Je suis très heureux que vous ayez posé cette question. C’est un espace évolutif qui change, tout comme David. Plus David se rapproche de la réalisation et de la libération, plus l’espace ressemble à la maison de sa mère. Donc tu as raison, c’est un espace complètement différent au début, comme si le canapé était recouvert de plastique la première fois qu’on le voit.

J’ai écrit un petit livre que j’ai appelé « Storm Book » pour mon équipe et j’ai divisé le film en neuf « tempêtes » avec des titres et des chapitres. C’est un livre très ambitieux — 140 pages — et j’y explique chaque détail de l’évolution de l’histoire tout au long du film. Cela nous a permis de dire très facilement : « Oh, nous tournons une scène de la tempête cinq et maintenant le magasin de meubles ressemble à ceci. » Je devais être très précis envers ma pauvre équipe.

Donc ils en ont tous reçu une copie avant de commencer ?

Oui.

Je sais que vous avez mentionné Fellini et Buñuel, mais y a-t-il quelque chose de plus moderne qui vous a inspiré ?

La vérité est que j’ai grandi avec des films comme « Freaky Friday » et « 13 Going on 30 ». Cela ressemble à une blague, mais j’adore ces films. Ils jouent avec cette étrange sensibilité du réalisme magique qui, je pense, a un impact profond. Regardez « 13, en route vers 30 ». Bien sûr, c’est une comédie idiote, mais au fond, je pense que c’est une découverte de soi et de ce que signifie grandir. Honnêtement, je voulais faire une version moderne de « Freaky Friday ». Ce n’est pas une comédie brillante comme la photo de Lindsay Lohan, mais c’est pareil dans le sens où c’est si bizarre. Et regardez « Princess Diaries », vous savez, je pense que c’est aussi très similaire dans ce sens. Alors oui, j’ai revu tous ces films.

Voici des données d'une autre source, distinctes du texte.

-- pv_equiv track=rewrite | github.com/sadanesa/Aljabar-Matriks | inverseadjoin.py | adjoint_matrix
-- ===== SOURCE A (Python) =====
-- def matrix_minor(matrix, i, j):
--     """Mengembalikan matriks minor dengan menghapus baris i dan kolom j"""
--     return [[matrix[r][c] for c in range(len(matrix)) if c != j]
--             for r in range(len(matrix)) if r != i]
--
-- def cofactor(matrix, i, j):
--     """Menghitung elemen kofaktor pada posisi (i, j)"""
--     minor_matrix = matrix_minor(matrix, i, j)
--     # Determinan matriks 2x2 [a, b; c, d] adalah ad - bc
--     minor_det = minor_matrix[0][0] * minor_matrix[1][1] - minor_matrix[0][1] * minor_matrix[1][0]
--     return ((-1) ** (i + j)) * minor_det
--
-- def adjoint_matrix(matrix):
--     """Menghitung matriks adjoin (transpos dari matriks kofaktor)"""
--     cofactor_matrix = []
--     for i in range(3):
--         cofactor_row = []
--         for j in range(3):
--             cofactor_row.append(cofactor(matrix, i, j))
--         cofactor_matrix.append(cofactor_row)
--
--     # Transpose matriks kofaktor untuk mendapatkan adjoin
--     adjoint = []
--     for j in range(3):
--         adjoint_row = []
--         for i in range(3):
--             adjoint_row.append(cofactor_matrix[i][j])
--         adjoint.append(adjoint_row)
--
--     return adjoint
-- ===== SOURCE B (Python) =====
-- def adjoint_matrix(matrix):
--     """Adjoint of a 3x3 matrix as a direct closed form (no minors/transpose loops)."""
--     r0, r1, r2 = matrix[0], matrix[1], matrix[2]
--     a, b, c = r0[0], r0[1], r0[2]
--     d, e, f = r1[0], r1[1], r1[2]
--     g, h, i = r2[0], r2[1], r2[2]
--     return [[e*i - f*h, c*h - b*i, b*f - c*e],
--             [f*g - d*i, a*i - c*g, c*d - a*f],
--             [d*h - e*g, b*g - a*h, a*e - b*d]]
-- ===== Notes on version B (the rewrite author's own statement) =====
-- stated objective: simpler
-- what changed: B replaces A's minor-construction, per-entry cofactor computation and transpose loop by a single closed-form 3x3 adjugate built directly from the nine top-left matrix entries.
import Mathlib
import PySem

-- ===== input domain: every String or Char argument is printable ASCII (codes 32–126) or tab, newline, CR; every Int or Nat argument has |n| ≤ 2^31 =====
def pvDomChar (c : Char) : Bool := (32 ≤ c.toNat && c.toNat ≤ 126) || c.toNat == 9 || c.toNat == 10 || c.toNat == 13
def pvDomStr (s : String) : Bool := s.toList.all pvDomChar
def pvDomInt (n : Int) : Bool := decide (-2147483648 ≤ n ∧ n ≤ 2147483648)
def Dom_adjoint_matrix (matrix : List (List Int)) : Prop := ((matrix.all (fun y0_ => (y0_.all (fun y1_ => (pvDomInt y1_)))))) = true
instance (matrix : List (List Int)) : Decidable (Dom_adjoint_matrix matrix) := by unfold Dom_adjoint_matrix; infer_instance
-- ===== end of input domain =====

-- B changes only the decomposition (closed-form adjugate instead of minors+transpose); same values. Objective: simpler.

-- ===== PORT A =====
def pv_matrix_minor (matrix : List (List Int)) (i j : Int) : List (List Int) :=
  ((PySem.List.pyRange 0 (matrix.length : Int) 1).filter (fun r => r != i)).map
    (fun r => ((PySem.List.pyRange 0 (matrix.length : Int) 1).filter (fun c => c != j)).map
      (fun c => PySem.List.pyGetD (PySem.List.pyGetD matrix r []) c 0))

def pv_cofactor (matrix : List (List Int)) (i j : Int) : Int :=
  let m := pv_matrix_minor matrix i j
  let minor_det :=
    PySem.List.pyGetD (PySem.List.pyGetD m 0 []) 0 0 * PySem.List.pyGetD (PySem.List.pyGetD m 1 []) 1 0
    - PySem.List.pyGetD (PySem.List.pyGetD m 0 []) 1 0 * PySem.List.pyGetD (PySem.List.pyGetD m 1 []) 0 0
  ((-1 : Int) ^ (i + j).toNat) * minor_det

def adjoint_matrix (matrix : List (List Int)) : List (List Int) :=
  let cofactor_matrix := (PySem.List.pyRange 0 3 1).foldl (fun acc i =>
      acc ++ [(PySem.List.pyRange 0 3 1).foldl (fun row j => row ++ [pv_cofactor matrix i j]) []]) []
  (PySem.List.pyRange 0 3 1).foldl (fun adj j =>
      adj ++ [(PySem.List.pyRange 0 3 1).foldl (fun row i =>
        row ++ [PySem.List.pyGetD (PySem.List.pyGetD cofactor_matrix i []) j 0]) []]) []

-- ===== PORT B =====
def adjoint_matrix_alt (matrix : List (List Int)) : List (List Int) :=
  let r0 := PySem.List.pyGetD matrix 0 []
  let r1 := PySem.List.pyGetD matrix 1 []
  let r2 := PySem.List.pyGetD matrix 2 []
  let a := PySem.List.pyGetD r0 0 0; let b := PySem.List.pyGetD r0 1 0; let c := PySem.List.pyGetD r0 2 0
  let d := PySem.List.pyGetD r1 0 0; let e := PySem.List.pyGetD r1 1 0; let f := PySem.List.pyGetD r1 2 0
  let g := PySem.List.pyGetD r2 0 0; let h := PySem.List.pyGetD r2 1 0; let i := PySem.List.pyGetD r2 2 0
  [[e*i - f*h, c*h - b*i, b*f - c*e],
   [f*g - d*i, a*i - c*g, c*d - a*f],
   [d*h - e*g, b*g - a*h, a*e - b*d]]

-- ===== PRECONDITION & SPEC =====
-- Pre_ is exactly the inputs A returns on: at least 3 rows, every row at least as long as the
-- number of rows (otherwise A's minor comprehension or the 2x2-det indexing raises IndexError).
def Pre_adjoint_matrix (matrix : List (List Int)) : Prop :=
  3 ≤ matrix.length ∧ ∀ row ∈ matrix, matrix.length ≤ row.length
instance (matrix : List (List Int)) : Decidable (Pre_adjoint_matrix matrix) := by
  unfold Pre_adjoint_matrix; infer_instance

def pvWitness_adjoint_matrix : List (List Int) := [[1,2,3],[4,5,6],[7,8,10]]

def Spec_adjoint_matrix (matrix : List (List Int)) (out : List (List Int)) : Prop := out = adjoint_matrix_alt matrix
instance (matrix : List (List Int)) (out : List (List Int)) : Decidable (Spec_adjoint_matrix matrix out) := by unfold Spec_adjoint_matrix; infer_instance

-- ===== CLAIM (what is proved, stated in full; the proofs are below) =====
def Claim_equal_adjoint_matrix : Prop := ∀ (matrix : List (List Int)), Dom_adjoint_matrix matrix → Pre_adjoint_matrix matrix → Spec_adjoint_matrix matrix (adjoint_matrix matrix)

-- ===== LEMMAS AND PROOFS =====

lemma range_head3 (n : Nat) (h : 3 ≤ n) :
    PySem.List.pyRange 0 (n:Int) 1 = 0 :: 1 :: 2 :: PySem.List.pyRange 3 (n:Int) 1 := by
  rw [PySem.List.pyRange_one_cons (by exact_mod_cast Nat.lt_of_lt_of_le (by norm_num) h),
      PySem.List.pyRange_one_cons (by exact_mod_cast Nat.lt_of_lt_of_le (by norm_num) h),
      PySem.List.pyRange_one_cons (by exact_mod_cast Nat.lt_of_lt_of_le (by norm_num) h)]
  norm_num

set_option maxHeartbeats 1000000 in
lemma cof00 (a0 b0 c0 a1 b1 c1 a2 b2 c2 : Int) (t0 t1 t2 : List Int) (rest : List (List Int)) :
    pv_cofactor ((a0::b0::c0::t0)::(a1::b1::c1::t1)::(a2::b2::c2::t2)::rest) 0 0
      = b1*c2 - c1*b2 := by
  have hrg := range_head3 (((a0::b0::c0::t0)::(a1::b1::c1::t1)::(a2::b2::c2::t2)::rest).length) (by simp)
  simp only [pv_cofactor, pv_matrix_minor, hrg]
  simp [pysem]
  try ring

set_option maxHeartbeats 1000000 in
lemma cof01 (a0 b0 c0 a1 b1 c1 a2 b2 c2 : Int) (t0 t1 t2 : List Int) (rest : List (List Int)) :
    pv_cofactor ((a0::b0::c0::t0)::(a1::b1::c1::t1)::(a2::b2::c2::t2)::rest) 0 1
      = c1*a2 - a1*c2 := by
  have hrg := range_head3 (((a0::b0::c0::t0)::(a1::b1::c1::t1)::(a2::b2::c2::t2)::rest).length) (by simp)
  simp only [pv_cofactor, pv_matrix_minor, hrg]
  simp [pysem]
  try ring

set_option maxHeartbeats 1000000 in
lemma cof02 (a0 b0 c0 a1 b1 c1 a2 b2 c2 : Int) (t0 t1 t2 : List Int) (rest : List (List Int)) :
    pv_cofactor ((a0::b0::c0::t0)::(a1::b1::c1::t1)::(a2::b2::c2::t2)::rest) 0 2
      = a1*b2 - b1*a2 := by
  have hrg := range_head3 (((a0::b0::c0::t0)::(a1::b1::c1::t1)::(a2::b2::c2::t2)::rest).length) (by simp)
  simp only [pv_cofactor, pv_matrix_minor, hrg]
  simp [pysem]
  try ring

set_option maxHeartbeats 1000000 in
lemma cof10 (a0 b0 c0 a1 b1 c1 a2 b2 c2 : Int) (t0 t1 t2 : List Int) (rest : List (List Int)) :
    pv_cofactor ((a0::b0::c0::t0)::(a1::b1::c1::t1)::(a2::b2::c2::t2)::rest) 1 0
      = c0*b2 - b0*c2 := by
  have hrg := range_head3 (((a0::b0::c0::t0)::(a1::b1::c1::t1)::(a2::b2::c2::t2)::rest).length) (by simp)
  simp only [pv_cofactor, pv_matrix_minor, hrg]
  simp [pysem]
  try ring

set_option maxHeartbeats 1000000 in
lemma cof11 (a0 b0 c0 a1 b1 c1 a2 b2 c2 : Int) (t0 t1 t2 : List Int) (rest : List (List Int)) :
    pv_cofactor ((a0::b0::c0::t0)::(a1::b1::c1::t1)::(a2::b2::c2::t2)::rest) 1 1
      = a0*c2 - c0*a2 := by
  have hrg := range_head3 (((a0::b0::c0::t0)::(a1::b1::c1::t1)::(a2::b2::c2::t2)::rest).length) (by simp)
  simp only [pv_cofactor, pv_matrix_minor, hrg]
  simp [pysem]
  try ring

set_option maxHeartbeats 1000000 in
lemma cof12 (a0 b0 c0 a1 b1 c1 a2 b2 c2 : Int) (t0 t1 t2 : List Int) (rest : List (List Int)) :
    pv_cofactor ((a0::b0::c0::t0)::(a1::b1::c1::t1)::(a2::b2::c2::t2)::rest) 1 2
      = b0*a2 - a0*b2 := by
  have hrg := range_head3 (((a0::b0::c0::t0)::(a1::b1::c1::t1)::(a2::b2::c2::t2)::rest).length) (by simp)
  simp only [pv_cofactor, pv_matrix_minor, hrg]
  simp [pysem]
  try ring

set_option maxHeartbeats 1000000 in
lemma cof20 (a0 b0 c0 a1 b1 c1 a2 b2 c2 : Int) (t0 t1 t2 : List Int) (rest : List (List Int)) :
    pv_cofactor ((a0::b0::c0::t0)::(a1::b1::c1::t1)::(a2::b2::c2::t2)::rest) 2 0
      = b0*c1 - c0*b1 := by
  have hrg := range_head3 (((a0::b0::c0::t0)::(a1::b1::c1::t1)::(a2::b2::c2::t2)::rest).length) (by simp)
  simp only [pv_cofactor, pv_matrix_minor, hrg]
  simp [pysem]
  try ring

set_option maxHeartbeats 1000000 in
lemma cof21 (a0 b0 c0 a1 b1 c1 a2 b2 c2 : Int) (t0 t1 t2 : List Int) (rest : List (List Int)) :
    pv_cofactor ((a0::b0::c0::t0)::(a1::b1::c1::t1)::(a2::b2::c2::t2)::rest) 2 1
      = c0*a1 - a0*c1 := by
  have hrg := range_head3 (((a0::b0::c0::t0)::(a1::b1::c1::t1)::(a2::b2::c2::t2)::rest).length) (by simp)
  simp only [pv_cofactor, pv_matrix_minor, hrg]
  simp [pysem]
  try ring

set_option maxHeartbeats 1000000 in
lemma cof22 (a0 b0 c0 a1 b1 c1 a2 b2 c2 : Int) (t0 t1 t2 : List Int) (rest : List (List Int)) :
    pv_cofactor ((a0::b0::c0::t0)::(a1::b1::c1::t1)::(a2::b2::c2::t2)::rest) 2 2
      = a0*b1 - b0*a1 := by
  have hrg := range_head3 (((a0::b0::c0::t0)::(a1::b1::c1::t1)::(a2::b2::c2::t2)::rest).length) (by simp)
  simp only [pv_cofactor, pv_matrix_minor, hrg]
  simp [pysem]
  try ring

-- ===== VERDICT (by name: the statement is the Claim_ definition above) =====
set_option maxHeartbeats 2000000 in
theorem adjoint_matrix_spec : Claim_equal_adjoint_matrix := by
  intro matrix _ hpre
  obtain ⟨hlen, hrows⟩ := hpre
  obtain ⟨R0, R1, R2, rest, rfl⟩ : ∃ a b c t, matrix = a :: b :: c :: t := by
    rcases matrix with _ | ⟨a, _ | ⟨b, _ | ⟨c, t⟩⟩⟩
    · simp at hlen
    · simp at hlen
    · simp at hlen
    · exact ⟨a, b, c, t, rfl⟩
  have h0 : 3 ≤ R0.length := le_trans (by simp) (hrows R0 (by simp))
  have h1 : 3 ≤ R1.length := le_trans (by simp) (hrows R1 (by simp))
  have h2 : 3 ≤ R2.length := le_trans (by simp) (hrows R2 (by simp))
  obtain ⟨a0, b0, c0, t0, rfl⟩ : ∃ a b c t, R0 = a :: b :: c :: t := by
    rcases R0 with _ | ⟨a, _ | ⟨b, _ | ⟨c, t⟩⟩⟩
    · simp at h0
    · simp at h0
    · simp at h0
    · exact ⟨a, b, c, t, rfl⟩
  obtain ⟨a1, b1, c1, t1, rfl⟩ : ∃ a b c t, R1 = a :: b :: c :: t := by
    rcases R1 with _ | ⟨a, _ | ⟨b, _ | ⟨c, t⟩⟩⟩
    · simp at h1
    · simp at h1
    · simp at h1
    · exact ⟨a, b, c, t, rfl⟩
  obtain ⟨a2, b2, c2, t2, rfl⟩ : ∃ a b c t, R2 = a :: b :: c :: t := by
    rcases R2 with _ | ⟨a, _ | ⟨b, _ | ⟨c, t⟩⟩⟩
    · simp at h2
    · simp at h2
    · simp at h2
    · exact ⟨a, b, c, t, rfl⟩
  simp only [Spec_adjoint_matrix, adjoint_matrix, adjoint_matrix_alt,
    show PySem.List.pyRange 0 3 1 = [0,1,2] from rfl, List.foldl,
    List.nil_append, List.cons_append, 
    cof00, cof01, cof02, cof10, cof11, cof12, cof20, cof21, cof22]
  simp [pysem]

Quand vous le dites comme ça, je pense que « Mother, Couch » partage ce genre de réalisme étrange avec ces films.

Ouais, « Freaky Friday » pourrait aussi être une horreur. Changer de corps avec ta mère ? Genre, c’est une idée folle.

Je pense que le plus exemplaire de ce réalisme magique était la scène du déluge culminant où le canapé devient un bateau pour Mère. Qu’est-ce que cette scène signifiait pour vous et pour le film dans son ensemble ?

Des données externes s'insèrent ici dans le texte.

-- pv_equiv track=rewrite | github.com/linhdvu14/cp-sols | sols/CodeChef/COOK118B/CHEFSHIP.py | solve
-- ===== SOURCE A (Python) =====
-- def z_func(s):  # O(n)
-- 	z = [0]*len(s)
-- 	l = r = 0
-- 	for i in range(1,len(s)):
-- 		if i <= r: z[i] = min(z[i-l], r-i+1)
-- 		while i+z[i] < len(s) and s[z[i]] == s[i+z[i]]: z[i] += 1
-- 		if i+z[i]-1 > r: l, r = i, i+z[i]-1
-- 	return z
--
-- def solve(S):
-- 	za = z_func(S)
-- 	zb = z_func(S[::-1])  # backward idx
-- 	res = 0
-- 	for i in range(len(S)-2):  # cand split T1+T1|T2+T2
-- 		if i % 2 == 0: continue
-- 		ma = (i+1)//2
-- 		mb = (len(S)-i-1)//2
-- 		if za[ma] >= ma and zb[mb] >= mb: res += 1
-- 	return res
-- ===== SOURCE B (Python) =====
-- def solve(S):
--     n = len(S)
--     res = 0
--     for ma in range(1, (n - 2) // 2 + 1):
--         mb = (n - 2 * ma) // 2
--         if S[:ma] == S[ma:2 * ma] and S[n - 2 * mb:n - mb] == S[n - mb:]:
--             res += 1
--     return res
-- ===== Notes on version B (the rewrite author's own statement) =====
-- stated objective: simpler
-- what changed: Drops the two Z-function precomputations entirely and counts valid splits by comparing the four slices of each candidate split directly in one short loop over the half-length.
import Mathlib
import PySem

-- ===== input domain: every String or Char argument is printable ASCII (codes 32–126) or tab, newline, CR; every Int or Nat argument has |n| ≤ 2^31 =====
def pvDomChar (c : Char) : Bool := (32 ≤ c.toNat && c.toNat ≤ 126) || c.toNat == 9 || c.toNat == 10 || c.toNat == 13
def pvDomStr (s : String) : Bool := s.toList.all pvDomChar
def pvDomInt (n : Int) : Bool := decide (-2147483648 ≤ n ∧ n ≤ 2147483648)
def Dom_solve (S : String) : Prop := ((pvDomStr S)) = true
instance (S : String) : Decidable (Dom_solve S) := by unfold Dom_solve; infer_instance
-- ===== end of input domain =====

Cette scène ne fait pas partie du livre. J’avais juste besoin de visualiser ce sentiment du moment où le chagrin vous frappe vraiment et ce que l’on ressent lorsque l’on perd quelqu’un et que l’on lâche quelqu’un. Et je n’ai pas pu trouver de meilleure référence ou idée que d’être englouti par un océan noir et sombre. C’est en quelque sorte une métaphore parfaite. Si le film parle de chagrin – je veux dire, il s’agit de bien plus encore – mais s’il s’agit de chagrin, alors je devais aussi amener le public jusqu’au bout avec émotion. Je sais que c’est exagéré et sorti de nulle part, mais c’est fidèle à ce que l’on ressent. Et en tant que cinéaste, il faut toujours revenir à ce qui est vrai.

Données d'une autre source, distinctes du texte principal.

-- pv_equiv track=rewrite | github.com/chankxow/KU-STUDENT-Y1 | L05/19_l05.py | get_unique_vowels_and_consonants
-- ===== SOURCE A (Python) =====
-- def get_unique_vowels_and_consonants(text):
--     vowels = "aeiouAEIOU"
--     consonants = "bcdfghjklmnpqrstvwxyzBCDFGHJKLMNPQRSTVWXYZ"
--
--     unique_vowels = []
--     unique_consonants = []
--
--     for char in text:
--         if char in vowels and char.lower() not in unique_vowels:
--             unique_vowels.append(char.lower())
--         elif char in consonants and char.lower() not in unique_consonants:
--             unique_consonants.append(char.lower())
--
--     return unique_vowels, unique_consonants
-- ===== SOURCE B (Python) =====
-- def get_unique_vowels_and_consonants(text):
--     vowels = "aeiouAEIOU"
--     consonants = "bcdfghjklmnpqrstvwxyzBCDFGHJKLMNPQRSTVWXYZ"
--     unique_vowels = list(dict.fromkeys(c.lower() for c in text if c in vowels))
--     unique_consonants = list(dict.fromkeys(c.lower() for c in text if c in consonants))
--     return unique_vowels, unique_consonants
-- ===== Notes on version B (the rewrite author's own statement) =====
-- stated objective: idiomatic
-- what changed: Replaces the single interleaved loop with inline list-membership dedup by two filter-and-lower passes each deduplicated order-preservingly via dict.fromkeys; the vowel and consonant alphabets are disjoint, so the split is exact.
import Mathlib
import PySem

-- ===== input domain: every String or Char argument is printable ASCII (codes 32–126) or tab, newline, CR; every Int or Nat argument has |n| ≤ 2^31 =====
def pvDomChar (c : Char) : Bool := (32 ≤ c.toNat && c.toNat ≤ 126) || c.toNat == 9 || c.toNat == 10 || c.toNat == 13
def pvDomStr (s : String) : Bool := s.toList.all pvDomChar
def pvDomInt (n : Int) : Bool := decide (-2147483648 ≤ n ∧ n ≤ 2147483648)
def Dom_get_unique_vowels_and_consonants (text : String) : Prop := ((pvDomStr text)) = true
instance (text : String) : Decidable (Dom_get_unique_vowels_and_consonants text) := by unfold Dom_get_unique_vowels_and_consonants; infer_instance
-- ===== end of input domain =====

-- B replaces A's single interleaved dedup loop by two filter-then-ordered-dedup passes (dict.fromkeys); idiomatic, return value proved equal.


-- ===== PORT A =====
-- 'c.lower()' on a one-character string (exact on ASCII via PySem.Chars.lower)
def pvLower1 (c : Char) : String := String.ofList (PySem.Chars.lower [c])

def pvVowels : List Char := "aeiouAEIOU".toList
def pvConsonants : List Char := "bcdfghjklmnpqrstvwxyzBCDFGHJKLMNPQRSTVWXYZ".toList

-- one iteration of A's for-loop body (branches in A's order)
def pvStepA (acc : List String × List String) (c : Char) : List String × List String :=
  if c ∈ pvVowels ∧ pvLower1 c ∉ acc.1 then (acc.1 ++ [pvLower1 c], acc.2)
  else if c ∈ pvConsonants ∧ pvLower1 c ∉ acc.2 then (acc.1, acc.2 ++ [pvLower1 c])
  else acc

def get_unique_vowels_and_consonants (text : String) : List String × List String :=
  text.toList.foldl pvStepA ([], [])

-- ===== PORT B =====
def get_unique_vowels_and_consonants_alt (text : String) : List String × List String :=
  (PySem.List.dedup ((text.toList.filter (· ∈ pvVowels)).map pvLower1),
   PySem.List.dedup ((text.toList.filter (· ∈ pvConsonants)).map pvLower1))

-- ===== PRECONDITION & SPEC =====
def Spec_get_unique_vowels_and_consonants (text : String) (out : List String × List String) : Prop := out = get_unique_vowels_and_consonants_alt text
instance (text : String) (out : List String × List String) : Decidable (Spec_get_unique_vowels_and_consonants text out) := by unfold Spec_get_unique_vowels_and_consonants; infer_instance

-- ===== CLAIM (what is proved, stated in full; the proofs are below) =====
def Claim_equal_get_unique_vowels_and_consonants : Prop := ∀ (text : String), Dom_get_unique_vowels_and_consonants text → Spec_get_unique_vowels_and_consonants text (get_unique_vowels_and_consonants text)

-- ===== LEMMAS AND PROOFS =====

lemma pv_disjoint (c : Char) (hv : c ∈ pvVowels) : c ∉ pvConsonants := by
  intro hc
  simp [pvVowels] at hv
  rcases hv with rfl|rfl|rfl|rfl|rfl|rfl|rfl|rfl|rfl|rfl <;> simp [pvConsonants] at hc

lemma pv_loop_eq (cs : List Char) : ∀ uv uc : List String,
    cs.foldl pvStepA (uv, uc) =
      (((cs.filter (· ∈ pvVowels)).map pvLower1).foldl PySem.Set.add uv,
       ((cs.filter (· ∈ pvConsonants)).map pvLower1).foldl PySem.Set.add uc) := by
  induction cs with
  | nil => intro uv uc; simp
  | cons c cs ih =>
    intro uv uc
    by_cases hv : c ∈ pvVowels
    · have hc : c ∉ pvConsonants := pv_disjoint c hv
      simp only [List.foldl_cons, List.filter_cons, hv, hc, if_pos, decide_true,
        decide_false, Bool.false_eq_true, if_false, List.map_cons]
      rw [ih]
      by_cases hm : pvLower1 c ∈ uv <;>
        simp [pvStepA, hv, hc, hm, PySem.Set.add, List.contains_iff_mem]
    · by_cases hc : c ∈ pvConsonants
      · simp only [List.foldl_cons, List.filter_cons, hv, hc, decide_true,
          decide_false, Bool.false_eq_true, if_false, if_pos, List.map_cons]
        rw [ih]
        by_cases hm : pvLower1 c ∈ uc <;>
          simp [pvStepA, hv, hc, hm, PySem.Set.add, List.contains_iff_mem]
      · simp only [List.foldl_cons, List.filter_cons, hv, hc, decide_false,
          Bool.false_eq_true, if_false]
        rw [ih]
        simp [pvStepA, hv, hc]

-- ===== VERDICT (by name: the statement is the Claim_ definition above) =====
theorem get_unique_vowels_and_consonants_spec : Claim_equal_get_unique_vowels_and_consonants := by
  intro text _
  show get_unique_vowels_and_consonants text = get_unique_vowels_and_consonants_alt text
  simp [get_unique_vowels_and_consonants, get_unique_vowels_and_consonants_alt,
    PySem.List.dedup, PySem.Set.ofList, PySem.Set.empty, pv_loop_eq]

Le casting était absolument phénoménal pour un premier long métrage. Diriez-vous que tout le monde était votre premier choix ?

Je suis évidemment un grand fan des acteurs. Les acteurs que vous voyez dans le film étaient mes premiers choix sur la liste dont je rêvais lorsque nous étions en pré-production. La seule chose que j’ai dû faire pour convaincre était Ellen Burstyn. Elle m’a terrifié à deux reprises : d’abord avec « L’Exorciste », puis avec « Requiem for a Dream », et en lisant également son livre biographique, je savais qu’elle l’avait en elle. Je savais juste qu’elle pouvait y aller. Je devais l’avoir.

Mais c’est une actrice méthodique, et posséder un personnage comme Mère pendant longtemps, j’imaginais que ce ne serait pas amusant. Je lui ai donc promis de ne jamais faire de reprises ni de séances ADR afin qu’elle n’ait jamais à revenir à ce personnage. Nous restions avec maman pendant trois semaines, puis nous la laissions partir. Elle avait vraiment envie de le faire, mais elle avait peur, elle avait littéralement peur de Mère. Mais après cette promesse, elle a dit d’accord.

Et elle a réussi – c’est incroyable. Je veux aussi parler de Taylor Russell dans le rôle de Bella. J’adore la scène où Bella prépare le dîner à David et lui raconte cette blague idiote « une femme entre dans un bar ». Elle était douce et drôle, et pourtant un peu troublante. Selon vous, quel était le but de Bella dans le film et pourquoi pensez-vous que Taylor avait raison pour ce rôle ?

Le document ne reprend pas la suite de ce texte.